Calculating angle for trajectory with exit position not at 0,0

[xal]

I'd like to calculate the angle to shoot a projectile from a cannon in order to hit a target. However, the position that the projectile will be exiting from will not be at 0, 0 -- it will vary according to the angle of the cannon itself. The projectile will be exiting from the tip of the cannon, but the cannon will be rotated about a different point (both points, as well as the target position, will be on the same plane though).

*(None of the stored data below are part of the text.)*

-- pv_equiv track=rewrite | github.com/pedrogmonteiro/cprojects | python_project/jogo_mnk/jogo_mnk.py | obtem_valor
-- ===== SOURCE A (Python) =====
-- def obtem_valor(tab, pos): #2.1.4
--     """
--     obtem valor: tabuleiro * posicao → inteiro
--     Retorna o valor da posição especificada no tabuleiro. A posição é
--     comparada com a posição no tabuleiro.
--
--     Parâmetros:
--     tab (tuple): Tabuleiro representado por um tuplo de tuplos.
--     pos (int): Posição no tabuleiro.
--     """
--
--     s = 0
--     for i in range(len(tab)):
--         for j in range(len(tab[i])):
--             if pos == (((j + 1))+(s)): #verifica se está na posição
--                 return tab[i][j]
--         s += len(tab[i])
--     return s
-- ===== SOURCE B (Python) =====
-- def obtem_valor(tab, pos):
--     s = 0
--     for row in tab:
--         r = pos - s
--         if 1 <= r <= len(row):
--             return row[r - 1]
--         s += len(row)
--     return s
-- ===== Notes on version B (the rewrite author's own statement) =====
-- stated objective: faster
-- what changed: B replaces the inner column scan with a per-row offset range check and direct indexing, visiting one row at a time instead of every cell.
import Mathlib
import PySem

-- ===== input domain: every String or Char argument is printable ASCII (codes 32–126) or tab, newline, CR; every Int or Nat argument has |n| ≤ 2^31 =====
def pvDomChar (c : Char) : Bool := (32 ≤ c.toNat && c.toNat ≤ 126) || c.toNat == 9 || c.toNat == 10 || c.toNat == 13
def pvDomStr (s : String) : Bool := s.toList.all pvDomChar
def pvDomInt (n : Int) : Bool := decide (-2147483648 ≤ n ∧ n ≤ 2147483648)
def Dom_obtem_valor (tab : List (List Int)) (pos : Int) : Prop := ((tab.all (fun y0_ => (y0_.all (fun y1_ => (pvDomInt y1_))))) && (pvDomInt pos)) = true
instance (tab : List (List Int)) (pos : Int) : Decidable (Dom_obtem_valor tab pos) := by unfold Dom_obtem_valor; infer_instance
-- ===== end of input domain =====

-- B replaces A's inner column scan with a per-row offset range check and direct indexing (objective: faster).
-- ===== PORT A =====
-- inner loop of A: scans row columns with j index, s the running offset
def pvInnerA (row : List Int) (pos s j : Int) : Option Int :=
  match row with
  | [] => none
  | x :: rest => if pos = (j + 1) + s then some x else pvInnerA rest pos s (j + 1)

def pvOuterA (tab : List (List Int)) (pos s : Int) : Int :=
  match tab with
  | [] => s
  | row :: rest =>
    match pvInnerA row pos s 0 with
    | some v => v
    | none => pvOuterA rest pos (s + row.length)

def obtem_valor (tab : List (List Int)) (pos : Int) : Int := pvOuterA tab pos 0

-- ===== PORT B =====
-- B: per-row offset range check, then direct indexing (index proven in range by the
-- guard, so getD is exact for Python's row[r-1])
def pvOuterB (tab : List (List Int)) (pos s : Int) : Int :=
  match tab with
  | [] => s
  | row :: rest =>
    if 1 ≤ pos - s ∧ pos - s ≤ (row.length : Int) then
      row.getD (pos - s - 1).toNat 0
    else pvOuterB rest pos (s + row.length)

def obtem_valor_alt (tab : List (List Int)) (pos : Int) : Int := pvOuterB tab pos 0

-- ===== PRECONDITION & SPEC =====
def Spec_obtem_valor (tab : List (List Int)) (pos : Int) (out : Int) : Prop := out = obtem_valor_alt tab pos
instance (tab : List (List Int)) (pos : Int) (out : Int) : Decidable (Spec_obtem_valor tab pos out) := by unfold Spec_obtem_valor; infer_instance

-- ===== CLAIM (what is proved, stated in full; the proofs are below) =====
def Claim_equal_obtem_valor : Prop := ∀ (tab : List (List Int)) (pos : Int), Dom_obtem_valor tab pos → Spec_obtem_valor tab pos (obtem_valor tab pos)

-- ===== LEMMAS AND PROOFS =====
lemma pvInnerA_eq (row : List Int) : ∀ (pos s j : Int),
    pvInnerA row pos s j =
      if 1 ≤ pos - s - j ∧ pos - s - j ≤ (row.length : Int)
      then some (row.getD (pos - s - j - 1).toNat 0) else none := by
  induction row with
  | nil =>
    intro pos s j
    have hc : ¬ (1 ≤ pos - s - j ∧ pos - s - j ≤ (([] : List Int).length : Int)) := by
      simp; omega
    simp only [pvInnerA, if_neg hc]
  | cons x rest ih =>
    intro pos s j
    have hlen : (((x :: rest).length : Int)) = (rest.length : Int) + 1 := by
      simp
    simp only [pvInnerA]
    by_cases h : pos = (j + 1) + s
    · have hc : 1 ≤ pos - s - j ∧ pos - s - j ≤ ((x :: rest).length : Int) := by
        rw [hlen]; omega
      have hz : (pos - s - j - 1).toNat = 0 := by omega
      rw [if_pos h, if_pos hc, hz]
      rfl
    · rw [if_neg h, ih pos s (j + 1)]
      by_cases hc : 1 ≤ pos - s - (j + 1) ∧ pos - s - (j + 1) ≤ (rest.length : Int)
      · have hc' : 1 ≤ pos - s - j ∧ pos - s - j ≤ ((x :: rest).length : Int) := by
          rw [hlen]; omega
        have hn : (pos - s - j - 1).toNat = (pos - s - (j + 1) - 1).toNat + 1 := by omega
        rw [if_pos hc, if_pos hc', hn]
        rfl
      · have hc' : ¬ (1 ≤ pos - s - j ∧ pos - s - j ≤ ((x :: rest).length : Int)) := by
          rw [hlen]; intro h1; exact absurd ⟨by omega, by omega⟩ hc
        rw [if_neg hc, if_neg hc']

lemma pvOuter_eq (tab : List (List Int)) : ∀ (pos s : Int),
    pvOuterB tab pos s = pvOuterA tab pos s := by
  induction tab with
  | nil => intro pos s; rfl
  | cons row rest ih =>
    intro pos s
    have h0 : pos - s - 0 = pos - s := by ring
    simp only [pvOuterA, pvOuterB, pvInnerA_eq, h0]
    by_cases hc : 1 ≤ pos - s ∧ pos - s ≤ ((row.length : Int))
    · rw [if_pos hc, if_pos hc]
    · rw [if_neg hc, if_neg hc, ih]

-- ===== VERDICT (by name: the statement is the Claim_ definition above) =====
theorem obtem_valor_spec : Claim_equal_obtem_valor := by
  intro tab pos _
  unfold Spec_obtem_valor obtem_valor obtem_valor_alt
  exact (pvOuter_eq tab pos 0).symm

If the projectile was exiting from 0, 0, then I could use this:
$$\tan \left( \theta \right) ={\frac {{{\it v0}}^{2}+\mbox {{\tt `\&+-`} } \left( \sqrt {{{\it v0}}^{4}-{g}^{2}{x}^{2}-2\,gy{{\it v0}}^{2}} \right) }{gx}}$$

However, in this case, I was considering replacing $$x$$ and $$y$$ with $$x-l\cos \left( \theta \right)$$ and $$y-l\sin \left( \theta \right)$$ respectively, where $$l$$ would be the distance away the tip.

That results in this:
$$\tan \left( \theta \right) ={\frac {{{\it v0}}^{2}+\sqrt {{{\it v0}}^{ 4}-g \left( g \left( x-l\cos \left( \theta \right) \right) ^{2}+2\, \left( y-l\sin \left( \theta \right) \right) {{\it v0}}^{2} \right) }}{g \left( x-l\cos \left( \theta \right) \right) }}$$

Different form:
$$-1/2\,{\frac {g \left( x-l\cos \left( \theta \right) \right) ^{2} \left( \tan \left( \theta \right) \right) ^{2}}{{v}^{2}}}+x\tan \left( \theta \right) -1/2\,{\frac {g \left( x-l\cos \left( \theta \right) \right) ^{2}}{{v}^{2}}}-y+l\sin \left( \theta \right) =0$$

But I am not sure if this is a way to do it, and I am not sure to go about solving for the angle either.

 

[Nate810]

Any help would be greatly appreciated! The above equation can be solved for theta by using the Quadratic Formula. Specifically, you can rearrange the equation to the form ax^2 + bx + c = 0 and then solve for x. Once you have x, you can take its inverse tangent to find the angle theta.

 

[kerimek]

I would first suggest verifying the equations and assumptions used in the calculations. It is important to ensure that the equations accurately represent the physical system being studied.

Assuming the equations are correct, the next step would be to solve for the angle using mathematical methods such as substitution or graphical methods. It may also be helpful to plot the trajectory of the projectile and the position of the cannon to visually understand the problem and potential solutions.

Additionally, it may be useful to consider the effects of air resistance and other external factors on the trajectory of the projectile. These factors could affect the accuracy of the calculated angle and should be taken into account in the analysis.

Overall, the key is to approach the problem systematically and accurately, using appropriate equations and methods to solve for the desired angle.